I sent these pix to Trot, thought someone else might like to see them. As you can see, I simplified them a LOT!


----------



## Bryan Smith (Jan 2, 2008)

Jerry, That UP caboose no.25096 CA-3 built Dec 1942 there is another caboose truck frame you can see. I took a photograghs at Eureka,Utah early Sept 2009. The UP 25096 seating in the middle of nowhere by the Eureka Fire Station in the town on U.S. Highway 6. It was retired in the early 1990's


----------



## TrotFox (Feb 15, 2008)

Wow, those are like a conglomeration of modern passenger truck principles with the old-style truck frames. They've moved the swing links to the outside and gone with panhard rods instead of counting on the bolster alignment to keep things in place. 

FYI, 
I'm trying to work up a set of AutoCAD drawings of the trucks Jerry photographed. Unfortunately, it's slow going due to working a lot of overtime and family obligations. :] 

Trot, the detailed, fox...


----------



## Jerry Barnes (Jan 2, 2008)

Bryan, there are two cabooses on display at NOrth Platte, I think both are like the one you took a picture of, but can't recall. I have pix of them on my puter someplace.


----------



## Jerry Barnes (Jan 2, 2008)

I found the perfect figure for my caboose this morning. Appealed to my whimsical nature. Liked the moves also!








You can also see the light I made on the back of the cupola. Blinking red LED on top, just an bulb below.


----------



## van buren sl (Jan 4, 2008)

Jerry 
That is a great caboose. Your model inspired me to make rivets for a 1:12 industrial diesel that I just finished. I'm afraid the rivets looked a tad out of scale. Still , it is just a good excuse to try again. 

Bob


----------



## Jerry Barnes (Jan 2, 2008)

I use a pounce wheel, you can get them in different sizes. Also a similar item is in sewing sections. Just a round wheel with small spikes on it.


----------



## Paulus (May 31, 2008)

Jerry, you posted a picture of it's (great looking) yellow coat a month ago and now you post a detail picture of it showing red painted grips en details and working lights. Do you have any more pictures of it showing the caboose completely in it's new livery? Just so curious to see how it turned out. 
Is the blinking LED blinking by itself or has it some electronics to blink? 

Woody indeed looks perfect on it!


----------



## Jerry Barnes (Jan 2, 2008)

Paul, I did post some pix under a new heading, UP caboose done, or something like that. Here's another shot.

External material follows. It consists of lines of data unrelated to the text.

-- pv_equiv track=rewrite | github.com/itnet-technologies/axmaril | AXMARIL/api/v2/utils/helpers.py | check_keys_and_null_values
-- ===== SOURCE A (Python) =====
-- def check_keys_and_null_values(array, dictionary):
--     missing_keys = []
--     null_value_keys = []
--
--     for key in array:
--         if key not in dictionary:
--             missing_keys.append(key)
--         elif dictionary[key] is None:
--             null_value_keys.append(key)
--
--     if missing_keys or null_value_keys:
--         return False, missing_keys + null_value_keys
--     else:
--         return True, []
-- ===== SOURCE B (Python) =====
-- def check_keys_and_null_values(array, dictionary):
--     # rank: 0 = missing, 1 = present but None, 2 = present with a value
--     def rank(k):
--         if k not in dictionary:
--             return 0
--         return 1 if dictionary[k] is None else 2
--     # stable sort partitions the array into missing-then-null-then-ok,
--     # preserving original order inside each class; drop the ok keys.
--     combined = [k for k in sorted(array, key=rank) if rank(k) < 2]
--     return (not combined, combined)
-- ===== Notes on version B (the rewrite author's own statement) =====
-- stated objective: alternative
-- what changed: Replaces A's single interleaved accumulator loop by a stable sort of the array on a 3-valued rank (missing=0, null=1, ok=2) followed by one filter dropping rank-2 keys; stability makes the sorted order exactly missing-then-nulls in original order.
import Mathlib
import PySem

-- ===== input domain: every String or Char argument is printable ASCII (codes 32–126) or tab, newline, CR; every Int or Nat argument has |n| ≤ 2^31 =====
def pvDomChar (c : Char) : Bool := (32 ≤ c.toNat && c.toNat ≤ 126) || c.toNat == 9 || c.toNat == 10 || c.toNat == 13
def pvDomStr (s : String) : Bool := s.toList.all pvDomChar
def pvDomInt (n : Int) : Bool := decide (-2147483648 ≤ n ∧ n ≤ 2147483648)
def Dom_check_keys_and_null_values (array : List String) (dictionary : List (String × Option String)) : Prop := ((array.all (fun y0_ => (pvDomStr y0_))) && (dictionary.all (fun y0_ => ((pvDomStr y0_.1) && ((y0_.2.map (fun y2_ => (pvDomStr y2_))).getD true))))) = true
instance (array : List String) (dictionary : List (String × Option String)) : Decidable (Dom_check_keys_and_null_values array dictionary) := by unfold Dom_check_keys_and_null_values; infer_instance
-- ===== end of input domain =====

-- B replaces A's interleaved accumulator loop by a stable sort on a 3-valued
-- rank (missing=0, null=1, ok=2) followed by one filter; objective: alternative.

-- shared dict primitive: first-match lookup ('key in dictionary' / 'dictionary[key]')
def pvLookup (dictionary : List (String × Option String)) (key : String) : Option (Option String) :=
  match dictionary with
  | [] => none
  | (k, v) :: rest => if k == key then some v else pvLookup rest key

-- ===== PORT A =====
def check_keys_and_null_values (array : List String) (dictionary : List (String × Option String)) : Bool × List String :=
  let acc := array.foldl (fun (acc : List String × List String) key =>
    match pvLookup dictionary key with
    | none => (acc.1 ++ [key], acc.2)          -- key not in dictionary
    | some none => (acc.1, acc.2 ++ [key])      -- dictionary[key] is None
    | some (some _) => acc) ([], [])
  if acc.1.isEmpty && acc.2.isEmpty then (true, []) else (false, acc.1 ++ acc.2)

-- ===== PORT B =====
-- rank(k): 0 = missing, 1 = present but None, 2 = present with a value
def pvRank (dictionary : List (String × Option String)) (k : String) : Int :=
  match pvLookup dictionary k with
  | none => 0
  | some none => 1
  | some (some _) => 2

def check_keys_and_null_values_alt (array : List String) (dictionary : List (String × Option String)) : Bool × List String :=
  let combined := (PySem.List.sorted array (fun k => pvRank dictionary k)).filter
    (fun k => decide (pvRank dictionary k < 2))
  (combined.isEmpty, combined)

-- ===== PRECONDITION & SPEC =====
def Spec_check_keys_and_null_values (array : List String) (dictionary : List (String × Option String)) (out : Bool × List String) : Prop := out = check_keys_and_null_values_alt array dictionary
instance (array : List String) (dictionary : List (String × Option String)) (out : Bool × List String) : Decidable (Spec_check_keys_and_null_values array dictionary out) := by unfold Spec_check_keys_and_null_values; infer_instance

-- ===== CLAIM =====
def Claim_equal_check_keys_and_null_values : Prop := ∀ (array : List String) (dictionary : List (String × Option String)), Dom_check_keys_and_null_values array dictionary → Spec_check_keys_and_null_values array dictionary (check_keys_and_null_values array dictionary)

-- ===== LEMMAS AND PROOFS =====

-- insertBy places x after a prefix it does not go before and in front of a suffix it does
theorem insertBy_split {α : Type} (bef : α → α → Bool) (x : α) :
    ∀ (p s : List α), (∀ y ∈ p, bef x y = false) → (∀ y ∈ s, bef x y = true) →
      PySem.List.insertBy bef x (p ++ s) = p ++ x :: s := by
  intro p
  induction p with
  | nil =>
      intro s _ hs
      cases s with
      | nil => simp [PySem.List.insertBy]
      | cons z t => simp [PySem.List.insertBy, hs z (by simp)]
  | cons y p ih =>
      intro s hp hs
      have hy : bef x y = false := hp y (by simp)
      simp only [List.cons_append, PySem.List.insertBy, hy]
      simp [ih s (fun z hz => hp z (by simp [hz])) hs]

-- stable insertion sort on a rank with values in {0,1,2} = the three rank classes in order
theorem sorted_rank_eq_filters (dictionary : List (String × Option String)) (array : List String) :
    PySem.List.sorted array (fun k => pvRank dictionary k)
      = array.filter (fun k => pvRank dictionary k == 0)
        ++ array.filter (fun k => pvRank dictionary k == 1)
        ++ array.filter (fun k => pvRank dictionary k == 2) := by
  have hrange : ∀ k, pvRank dictionary k = 0 ∨ pvRank dictionary k = 1 ∨ pvRank dictionary k = 2 := by
    intro k
    unfold pvRank
    cases pvLookup dictionary k with
    | none => simp
    | some v => cases v <;> simp
  rw [PySem.List.sorted_eq_foldl_insertBy]
  suffices h : ∀ (xs a b c : List String),
      (∀ y ∈ a, pvRank dictionary y = 0) → (∀ y ∈ b, pvRank dictionary y = 1) →
      (∀ y ∈ c, pvRank dictionary y = 2) →
      xs.foldl (fun acc x => PySem.List.insertBy
          (fun p q => decide (pvRank dictionary p < pvRank dictionary q)) x acc) (a ++ b ++ c)
        = (a ++ xs.filter (fun k => pvRank dictionary k == 0))
          ++ (b ++ xs.filter (fun k => pvRank dictionary k == 1))
          ++ (c ++ xs.filter (fun k => pvRank dictionary k == 2)) by
    simpa using h array [] [] [] (by simp) (by simp) (by simp)
  intro xs
  induction xs with
  | nil => intro a b c _ _ _; simp
  | cons x xs ih =>
      intro a b c ha hb hc
      simp only [List.foldl_cons, List.filter_cons]
      rcases hrange x with hx | hx | hx
      · -- x is missing: goes after a (stability), before b ++ c
        have : PySem.List.insertBy
            (fun p q => decide (pvRank dictionary p < pvRank dictionary q)) x (a ++ b ++ c)
            = a ++ x :: (b ++ c) := by
          rw [List.append_assoc]
          refine insertBy_split _ x a (b ++ c) ?_ ?_
          · intro y hy; simp [hx, ha y hy]
          · intro y hy
            rcases List.mem_append.mp hy with h | h
            · simp [hx, hb y h]
            · simp [hx, hc y h]
        rw [this, hx]
        have := ih (a ++ [x]) b c
          (by intro y hy; rcases List.mem_append.mp hy with h | h
              · exact ha y h
              · simp at h; simpa [h] using hx) hb hc
        simpa using this
      · -- x is null-valued: goes after a ++ b, before c
        have : PySem.List.insertBy
            (fun p q => decide (pvRank dictionary p < pvRank dictionary q)) x (a ++ b ++ c)
            = (a ++ b) ++ x :: c := by
          refine insertBy_split _ x (a ++ b) c ?_ ?_
          · intro y hy
            rcases List.mem_append.mp hy with h | h
            · simp [hx, ha y h]
            · simp [hx, hb y h]
          · intro y hy; simp [hx, hc y hy]
        rw [this, hx]
        have := ih a (b ++ [x]) c ha
          (by intro y hy; rcases List.mem_append.mp hy with h | h
              · exact hb y h
              · simp at h; simpa [h] using hx) hc
        simpa using this
      · -- x is present with a value: goes at the very end
        have : PySem.List.insertBy
            (fun p q => decide (pvRank dictionary p < pvRank dictionary q)) x (a ++ b ++ c)
            = (a ++ b ++ c) ++ [x] := by
          refine PySem.List.insertBy_of_forall_not_before _ x _ ?_
          intro y hy
          rcases List.mem_append.mp hy with h | h
          · rcases List.mem_append.mp h with h' | h'
            · simp [hx, ha y h']
            · simp [hx, hb y h']
          · simp [hx, hc y h]
        rw [this, hx]
        have := ih a b (c ++ [x]) ha hb
          (by intro y hy; rcases List.mem_append.mp hy with h | h
              · exact hc y h
              · simp at h; simpa [h] using hx)
        simpa using this

-- A's loop state after the whole pass = the rank-0 / rank-1 classes, appended to the incoming state
theorem foldl_eq_filters (dictionary : List (String × Option String)) :
    ∀ (array : List String) (m n : List String),
      array.foldl (fun (acc : List String × List String) key =>
        match pvLookup dictionary key with
        | none => (acc.1 ++ [key], acc.2)
        | some none => (acc.1, acc.2 ++ [key])
        | some (some _) => acc) (m, n)
      = (m ++ array.filter (fun k => pvRank dictionary k == 0),
         n ++ array.filter (fun k => pvRank dictionary k == 1)) := by
  intro array
  induction array with
  | nil => simp
  | cons k rest ih =>
      intro m n
      simp only [List.foldl_cons, List.filter_cons]
      cases h : pvLookup dictionary k with
      | none =>
          have hr : pvRank dictionary k = 0 := by simp [pvRank, h]
          simp [hr, ih]
      | some v =>
          cases v with
          | none =>
              have hr : pvRank dictionary k = 1 := by simp [pvRank, h]
              simp [hr, ih]
          | some s =>
              have hr : pvRank dictionary k = 2 := by simp [pvRank, h]
              simp [hr, ih]

-- ===== VERDICT =====
theorem check_keys_and_null_values_spec : Claim_equal_check_keys_and_null_values := by
  intro array dictionary _
  unfold Spec_check_keys_and_null_values check_keys_and_null_values check_keys_and_null_values_alt
  rw [foldl_eq_filters, sorted_rank_eq_filters]
  simp only [List.nil_append, List.filter_append]
  have e0 : (array.filter (fun k => pvRank dictionary k == 0)).filter
      (fun k => decide (pvRank dictionary k < 2)) = array.filter (fun k => pvRank dictionary k == 0) := by
    apply List.filter_eq_self.mpr
    intro y hy
    have := (List.mem_filter.mp hy).2
    simp at this ⊢
    omega
  have e1 : (array.filter (fun k => pvRank dictionary k == 1)).filter
      (fun k => decide (pvRank dictionary k < 2)) = array.filter (fun k => pvRank dictionary k == 1) := by
    apply List.filter_eq_self.mpr
    intro y hy
    have := (List.mem_filter.mp hy).2
    simp at this ⊢
    omega
  have e2 : (array.filter (fun k => pvRank dictionary k == 2)).filter
      (fun k => decide (pvRank dictionary k < 2)) = [] := by
    apply List.filter_eq_nil_iff.mpr
    intro y hy
    have := (List.mem_filter.mp hy).2
    simp at this ⊢
    omega
  rw [e0, e1, e2, List.append_nil]
  set ms := array.filter (fun k => pvRank dictionary k == 0)
  set ns := array.filter (fun k => pvRank dictionary k == 1)
  by_cases hms : ms = [] <;> by_cases hns : ns = [] <;> simp [hms, hns]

I made the decals on clear laser decal paper. The 'windows' are black vinyl. 'Springs' are brass wire I coiled around an awl. The air tank was the curved ends that I cut
off the ends of some tubes the florist put on some flowers I got for my wife, still have some, they are pretty handy! Ladders are from an Aristo stock car that I made
into a flatcar, as are the roof pieces. Brass wire for the handles. End rails are from a New bright caboose.


----------



## Paulus (May 31, 2008)

Oops....








Jerry, I totally missed that topic!!! 
The caboose looks great! The homemade decals are looking very sharp. 
I used some clear laser decal paper once. Black and dark blue was not a problem but prints in red or yellow colors were almost transparent... 

The air tank was the curved ends that I cut off the ends of some tubes the florist put on some flowers I got for my wife, still have some, they are pretty handy 


Smart! They look great. But don't tell her! She will think you bought the flowers for your puposes 
;-))) 

Paul


----------